**EXERCISE:** Some entries follow. Reproduce exactly the lines starting at the one with "-- B replaces" and stopping after the one with "def pvIsFollowup (s".

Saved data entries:
-- pv_equiv track=rewrite | github.com/Sygaro/tools | r_tools/tools/format_code.py | _py_remove_blank_before_block_followups
-- ===== SOURCE A (Python) =====
-- def _py_remove_blank_before_block_followups(lines: list[str]) -> list[str]:
--     followups = ("else:", "elif ", "except", "finally:")
--     out: list[str] = []
--     i = 0
--     n = len(lines)
--     while i < n:
--         if i + 1 < n and lines[i].strip() == "" and any(lines[i + 1].lstrip().startswith(t) for t in followups):
--             i += 1
--             continue
--         out.append(lines[i])
--         i += 1
--     return out
-- ===== SOURCE B (Python) =====
-- def _py_remove_blank_before_block_followups(lines: list[str]) -> list[str]:
--     followups = ("else:", "elif ", "except", "finally:")
--     out: list[str] = []
--     for line in lines:
--         if out and out[-1].strip() == "" and any(line.lstrip().startswith(t) for t in followups):
--             out.pop()
--         out.append(line)
--     return out
-- ===== Notes on version B (the rewrite author's own statement) =====
-- stated objective: simpler
-- what changed: Replaced A's index-driven while loop with a one-line lookahead skip by a plain for-each pass that looks BEHIND: append every line, popping the single preceding blank when the current line is a followup.
import Mathlib
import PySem

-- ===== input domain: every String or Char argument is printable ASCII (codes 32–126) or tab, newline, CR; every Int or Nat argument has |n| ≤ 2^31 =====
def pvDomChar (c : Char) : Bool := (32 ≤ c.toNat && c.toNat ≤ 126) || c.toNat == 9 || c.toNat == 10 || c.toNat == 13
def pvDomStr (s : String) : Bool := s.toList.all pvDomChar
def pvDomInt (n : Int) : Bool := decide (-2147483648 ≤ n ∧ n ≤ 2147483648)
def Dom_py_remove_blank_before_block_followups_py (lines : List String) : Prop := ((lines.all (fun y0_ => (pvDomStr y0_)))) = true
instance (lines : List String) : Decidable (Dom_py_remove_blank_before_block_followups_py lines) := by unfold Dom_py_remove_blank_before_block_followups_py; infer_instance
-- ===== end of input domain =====

-- ===== PORT A =====
-- B replaces A's lookahead skip (while loop over indices) by a look-behind pop pass; same return value.
-- shared helpers: the blank test `s.strip() == ""` and the followup-prefix test (identical text in A and B)
def pvIsBlank (s : String) : Bool := PySem.Str.strip s == ""
def pvIsFollowup (s : String) : Bool :=
  (["else:", "elif ", "except", "finally:"]).any
    (fun t => PySem.Str.startswith (PySem.Str.lstrip s) t)

-- the while loop of A, as structural recursion with the same one-line lookahead
def pyGoA : List String → List String
  | [] => []
  | [x] => [x]
  | x :: y :: rest =>
    if pvIsBlank x && pvIsFollowup y then pyGoA (y :: rest)
    else x :: pyGoA (y :: rest)

def py_remove_blank_before_block_followups_py (lines : List String) : List String :=
  pyGoA lines

-- ===== PORT B =====
-- one step of B's for-each pass: `out[-1]` ported as getLastD under the non-empty guard, `pop` as dropLast
def pvStepB (out : List String) (line : String) : List String :=
  if !out.isEmpty && pvIsBlank (out.getLastD "") && pvIsFollowup line
  then out.dropLast ++ [line]
  else out ++ [line]

def py_remove_blank_before_block_followups_py_alt (lines : List String) : List String :=
  lines.foldl pvStepB []

-- ===== PRECONDITION & SPEC =====
def Spec_py_remove_blank_before_block_followups_py (lines : List String) (out : List String) : Prop := out = py_remove_blank_before_block_followups_py_alt lines
instance (lines : List String) (out : List String) : Decidable (Spec_py_remove_blank_before_block_followups_py lines out) := by unfold Spec_py_remove_blank_before_block_followups_py; infer_instance

-- ===== CLAIM (what is proved, stated in full; the proofs are below) =====
def Claim_equal_py_remove_blank_before_block_followups_py : Prop := ∀ (lines : List String), Dom_py_remove_blank_before_block_followups_py lines → Spec_py_remove_blank_before_block_followups_py lines (py_remove_blank_before_block_followups_py lines)

-- ===== LEMMAS AND PROOFS =====
-- B's step only inspects and removes the LAST element of the accumulator, so a prefix factors out.
theorem pvStepB_factor (ls acc : List String) (x : String) :
    List.foldl pvStepB (acc ++ [x]) ls = acc ++ List.foldl pvStepB [x] ls := by
  induction ls generalizing acc x with
  | nil => simp
  | cons y rest ih =>
    simp only [List.foldl_cons]
    by_cases h : pvIsBlank x && pvIsFollowup y
    · rw [Bool.and_eq_true] at h
      have h1 : pvStepB (acc ++ [x]) y = acc ++ [y] := by
        simp [pvStepB, h.1, h.2]
      have h2 : pvStepB [x] y = [y] := by
        simp [pvStepB, h.1, h.2]
      rw [h1, h2]
      cases acc with
      | nil => simp
      | cons a as =>
        have := ih (acc := a :: as) (x := y)
        simpa using this
    · simp only [Bool.and_eq_true, not_and] at h
      have hkey : pvIsBlank x = true → pvIsFollowup y = false := by
        intro hb; simpa using h hb
      have h1 : pvStepB (acc ++ [x]) y = (acc ++ [x]) ++ [y] := by
        simp [pvStepB]; exact hkey
      have h2 : pvStepB [x] y = [x] ++ [y] := by
        simp [pvStepB]; exact hkey
      rw [h1, h2, ih, ih]
      simp

theorem pyGoA_eq_foldl (ls : List String) (x : String) :
    pyGoA (x :: ls) = List.foldl pvStepB [x] ls := by
  induction ls generalizing x with
  | nil => simp [pyGoA]
  | cons y rest ih =>
    simp only [List.foldl_cons]
    by_cases h : pvIsBlank x && pvIsFollowup y
    · rw [Bool.and_eq_true] at h
      have h2 : pvStepB [x] y = [y] := by simp [pvStepB, h.1, h.2]
      rw [h2, ← ih]
      simp [pyGoA, h.1, h.2]
    · have h2 : pvStepB [x] y = [x] ++ [y] := by
        simp only [Bool.and_eq_true, not_and] at h
        simp [pvStepB]
        intro hb; simpa using h hb
      rw [h2, pvStepB_factor, ← ih]
      simp [pyGoA, h]

-- ===== VERDICT (by name: the statement is the Claim_ definition above) =====
theorem py_remove_blank_before_block_followups_py_spec : Claim_equal_py_remove_blank_before_block_followups_py := by
  intro lines _
  unfold Spec_py_remove_blank_before_block_followups_py
  unfold py_remove_blank_before_block_followups_py py_remove_blank_before_block_followups_py_alt
  cases lines with
  | nil => simp [pyGoA]
  | cons x ls =>
    rw [pyGoA_eq_foldl]
    rfl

**FINISHED EXERCISE:**
-- B replaces A's lookahead skip (while loop over indices) by a look-behind pop pass; same return value.
-- shared helpers: the blank test `s.strip() == ""` and the followup-prefix test (identical text in A and B)
def pvIsBlank (s : String) : Bool := PySem.Str.strip s == ""
def pvIsFollowup (s : String) : Bool :=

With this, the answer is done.